About this task:
Repeat the lines from the line with "PySem.Int.mod (solvePrefix a" to the line with "-- Pre_ excludes" in the listing below, keeping both end lines and adding nothing.

START Excerpted data

-- pv_equiv track=rewrite | github.com/oigomezz/Retos | Hackerearth/Data-Structures/Arrays/1D/Infinite-Arrays/solution.py | solve
-- ===== SOURCE A (Python) =====
-- from itertools import accumulate
--
-- def solve(a, r, l):
--     n = len(a)
--     sums = list(accumulate(a, initial=0))
--     last = sums[-1]
--     for i in range(len(l)):
--         left = l[i] - 1
--         x = (left // n) * last + sums[left % n]
--         right = r[i]
--         y = (right // n) * last + sums[right % n]
--         yield (y - x) % 1000000007
-- ===== SOURCE B (Python) =====
-- MOD = 1000000007
--
-- def _prefix(a, n, total, k):
--     # sum of the first k elements of the infinitely repeated array
--     q, rem = divmod(k, n)
--     return q * total + sum(a[:rem])
--
-- def solve(a, r, l):
--     n = len(a)
--     total = sum(a)
--     for lo, hi in zip(l, r):
--         yield (_prefix(a, n, total, hi) - _prefix(a, n, total, lo - 1)) % MOD
-- ===== Notes on version B (the rewrite author's own statement) =====
-- stated objective: simpler
-- what changed: Drops the precomputed accumulate prefix-sum table and the index loop: B zips l with r and answers each query with a small closed-form helper (divmod into whole cycles times sum(a) plus a direct sum of the needed prefix slice).
import Mathlib
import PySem

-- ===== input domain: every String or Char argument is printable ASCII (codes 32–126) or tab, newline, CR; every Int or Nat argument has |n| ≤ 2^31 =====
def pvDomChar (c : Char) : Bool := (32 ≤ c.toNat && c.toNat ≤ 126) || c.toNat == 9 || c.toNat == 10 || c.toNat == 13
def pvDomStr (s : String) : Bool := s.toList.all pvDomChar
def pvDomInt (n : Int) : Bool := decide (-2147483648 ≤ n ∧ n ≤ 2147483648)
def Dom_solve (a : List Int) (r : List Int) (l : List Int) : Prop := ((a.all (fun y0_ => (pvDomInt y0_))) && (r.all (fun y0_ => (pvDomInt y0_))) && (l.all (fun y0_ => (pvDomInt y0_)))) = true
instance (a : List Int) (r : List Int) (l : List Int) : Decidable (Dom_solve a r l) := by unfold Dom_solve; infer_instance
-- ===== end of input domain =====

-- B drops A's precomputed prefix-sum table: each query is answered by a divmod
-- closed-form helper over zip(l, r); return-value equivalence (both yield the same stream).

-- ===== PORT A =====
-- accumulate(a, initial=0): running prefix sums, starting with 0
def solve (a : List Int) (r : List Int) (l : List Int) : List Int :=
  let n : Int := a.length
  let sums : List Int := (a.foldl (fun st x => (st.1 ++ [st.2 + x], st.2 + x)) ([(0 : Int)], (0 : Int))).1
  let last : Int := PySem.List.pyGetD sums (-1) 0
  (List.range l.length).foldl (fun (out : List Int) (i : Nat) =>
    let left : Int := PySem.List.pyGetD l (i : Int) 0 - 1
    let x : Int := (PySem.Int.floordiv left n) * last + PySem.List.pyGetD sums (PySem.Int.mod left n) 0
    let right : Int := PySem.List.pyGetD r (i : Int) 0
    let y : Int := (PySem.Int.floordiv right n) * last + PySem.List.pyGetD sums (PySem.Int.mod right n) 0
    out ++ [PySem.Int.mod (y - x) 1000000007]) []

-- ===== PORT B =====
-- Source B's _prefix: sum of the first k elements of the infinitely repeated array,
-- q = k // n whole cycles (q, rem = divmod(k, n)) plus the partial slice sum(a[:rem])
def solvePrefix (a : List Int) (n : Int) (total : Int) (k : Int) : Int :=
  (PySem.Int.floordiv k n) * total + (PySem.List.slice a none (some (PySem.Int.mod k n))).sum

def solve_alt (a : List Int) (r : List Int) (l : List Int) : List Int :=
  let n : Int := a.length
  let total : Int := a.sum
  (l.zip r).map (fun p =>
    PySem.Int.mod (solvePrefix a n total p.2 - solvePrefix a n total (p.1 - 1)) 1000000007)

-- ===== PRECONDITION & SPEC =====
-- Pre_ excludes exactly the inputs where A raises: r shorter than l (IndexError at r[i])
-- and a = [] with a nonempty query list (ZeroDivisionError in left // n).
def Pre_solve (a : List Int) (r : List Int) (l : List Int) : Prop :=
  l.length ≤ r.length ∧ (l = [] ∨ a ≠ [])
instance (a : List Int) (r : List Int) (l : List Int) : Decidable (Pre_solve a r l) := by unfold Pre_solve; infer_instance

def pvWitness_solve : List Int × List Int × List Int := ([1, 2, 3], [5, 10], [1, 2])

def Spec_solve (a : List Int) (r : List Int) (l : List Int) (out : List Int) : Prop := out = solve_alt a r l
instance (a : List Int) (r : List Int) (l : List Int) (out : List Int) : Decidable (Spec_solve a r l out) := by unfold Spec_solve; infer_instance

-- ===== CLAIM (what is proved, stated in full; the proofs are below) =====
def Claim_equal_solve : Prop := ∀ (a : List Int) (r : List Int) (l : List Int), Dom_solve a r l → Pre_solve a r l → Spec_solve a r l (solve a r l)

-- ===== LEMMAS AND PROOFS =====

-- the running prefix-sum table produced by A's accumulate fold, starting from s
def solvePT : List Int → Int → List Int
  | [], _ => []
  | x :: t, s => (s + x) :: solvePT t (s + x)

theorem solve_fold_pt (a : List Int) (acc : List Int) (s : Int) :
    a.foldl (fun st x => (st.1 ++ [st.2 + x], st.2 + x)) (acc, s)
      = (acc ++ solvePT a s, s + a.sum) := by
  induction a generalizing acc s with
  | nil => simp [solvePT]
  | cons h t ih =>
      simp only [List.foldl_cons, ih, solvePT, List.sum_cons]
      rw [Prod.mk.injEq]
      exact ⟨by simp, by ring⟩

theorem solvePT_getD (a : List Int) (s : Int) (k : Nat) (h : k < a.length) :
    (solvePT a s).getD k 0 = s + (a.take (k + 1)).sum := by
  induction a generalizing s k with
  | nil => simp at h
  | cons x t ih =>
      cases k with
      | zero => simp [solvePT]
      | succ m =>
          have hm : m < t.length := by simpa using h
          simp only [solvePT, List.getD_cons_succ]
          rw [ih (s + x) m hm]
          simp [List.take_succ_cons]
          ring

theorem solvePT_cons_getLast (a : List Int) (s x : Int) :
    (x :: solvePT a s).getLast (List.cons_ne_nil _ _) = if a = [] then x else s + a.sum := by
  induction a generalizing s x with
  | nil => simp [solvePT]
  | cons h t ih =>
      simp only [solvePT, List.getLast_cons (List.cons_ne_nil _ _)]
      rw [ih (s + h) (s + h)]
      by_cases ht : t = []
      · simp [ht]
      · simp [ht]
        ring

theorem solve_sums_getD (a : List Int) (m : Nat) (hm : m ≤ a.length) :
    ((a.foldl (fun st x => (st.1 ++ [st.2 + x], st.2 + x)) ([(0 : Int)], (0 : Int))).1).getD m 0
      = (a.take m).sum := by
  rw [solve_fold_pt]
  cases m with
  | zero => simp
  | succ k =>
      have hk : k < a.length := by omega
      simp only [List.singleton_append, List.getD_cons_succ]
      rw [solvePT_getD a 0 k hk]
      simp

theorem solve_sums_last (a : List Int) :
    PySem.List.pyGetD ((a.foldl (fun st x => (st.1 ++ [st.2 + x], st.2 + x)) ([(0 : Int)], (0 : Int))).1) (-1) 0
      = a.sum := by
  rw [solve_fold_pt]
  simp only [List.singleton_append]
  rw [PySem.List.pyGetD_neg_one _ _ (List.cons_ne_nil _ _)]
  rw [solvePT_cons_getLast a 0 0]
  by_cases ha : a = [] <;> simp [ha]

-- per-query agreement: A's table lookup equals B's closed-form helper
theorem solve_query_eq (a : List Int) (k : Int) (ha : a ≠ []) :
    (PySem.Int.floordiv k (a.length : Int)) * a.sum
      + PySem.List.pyGetD ((a.foldl (fun st x => (st.1 ++ [st.2 + x], st.2 + x)) ([(0 : Int)], (0 : Int))).1) (PySem.Int.mod k (a.length : Int)) 0
      = solvePrefix a (a.length : Int) a.sum k := by
  have hn : (0 : Int) < (a.length : Int) := by
    have := List.length_pos_iff.mpr ha; exact_mod_cast this
  have hmod : PySem.Int.mod k (a.length : Int) = k % (a.length : Int) :=
    PySem.Int.mod_eq_emod_of_pos hn
  have hmod0 : 0 ≤ PySem.Int.mod k (a.length : Int) := by
    rw [hmod]; exact Int.emod_nonneg k (by omega)
  have hmodlt : PySem.Int.mod k (a.length : Int) < (a.length : Int) := by
    rw [hmod]; exact Int.emod_lt_of_pos k hn
  unfold solvePrefix
  rw [PySem.List.slice_to a hmod0]
  congr 1
  rw [PySem.List.pyGetD, PySem.List.pyGet?_of_nonneg _ hmod0]
  have hle : (PySem.Int.mod k (a.length : Int)).toNat ≤ a.length := by omega
  have hgd := solve_sums_getD a (PySem.Int.mod k (a.length : Int)).toNat hle
  rw [List.getD] at hgd
  simpa using hgd

-- ===== VERDICT (by name: the statement is the Claim_ definition above) =====
theorem solve_spec : Claim_equal_solve := by
  intro a r l _ hpre
  obtain ⟨hlen, hcase⟩ := hpre
  unfold Spec_solve
  by_cases hl : l = []
  · subst hl; simp [solve, solve_alt]
  · have ha : a ≠ [] := hcase.resolve_left hl
    simp only [solve, solve_alt]
    rw [PySem.List.foldl_append_singleton_eq_map, List.nil_append]
    rw [solve_sums_last a]
    apply List.ext_getElem
    · simp; omega
    · intro i h1 h2
      simp only [List.getElem_map, List.getElem_range, List.getElem_zip]
      have hi : i < l.length := by simpa using h1
      have hir : i < r.length := by omega
      rw [PySem.List.pyGetD_natCast, PySem.List.pyGetD_natCast]
      rw [List.getD_eq_getElem l 0 hi, List.getD_eq_getElem r 0 hir]
      rw [solve_query_eq a _ ha, solve_query_eq a _ ha]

END Excerpted data

Reply:
    PySem.Int.mod (solvePrefix a n total p.2 - solvePrefix a n total (p.1 - 1)) 1000000007)

-- ===== PRECONDITION & SPEC =====
-- Pre_ excludes exactly the inputs where A raises: r shorter than l (IndexError at r[i])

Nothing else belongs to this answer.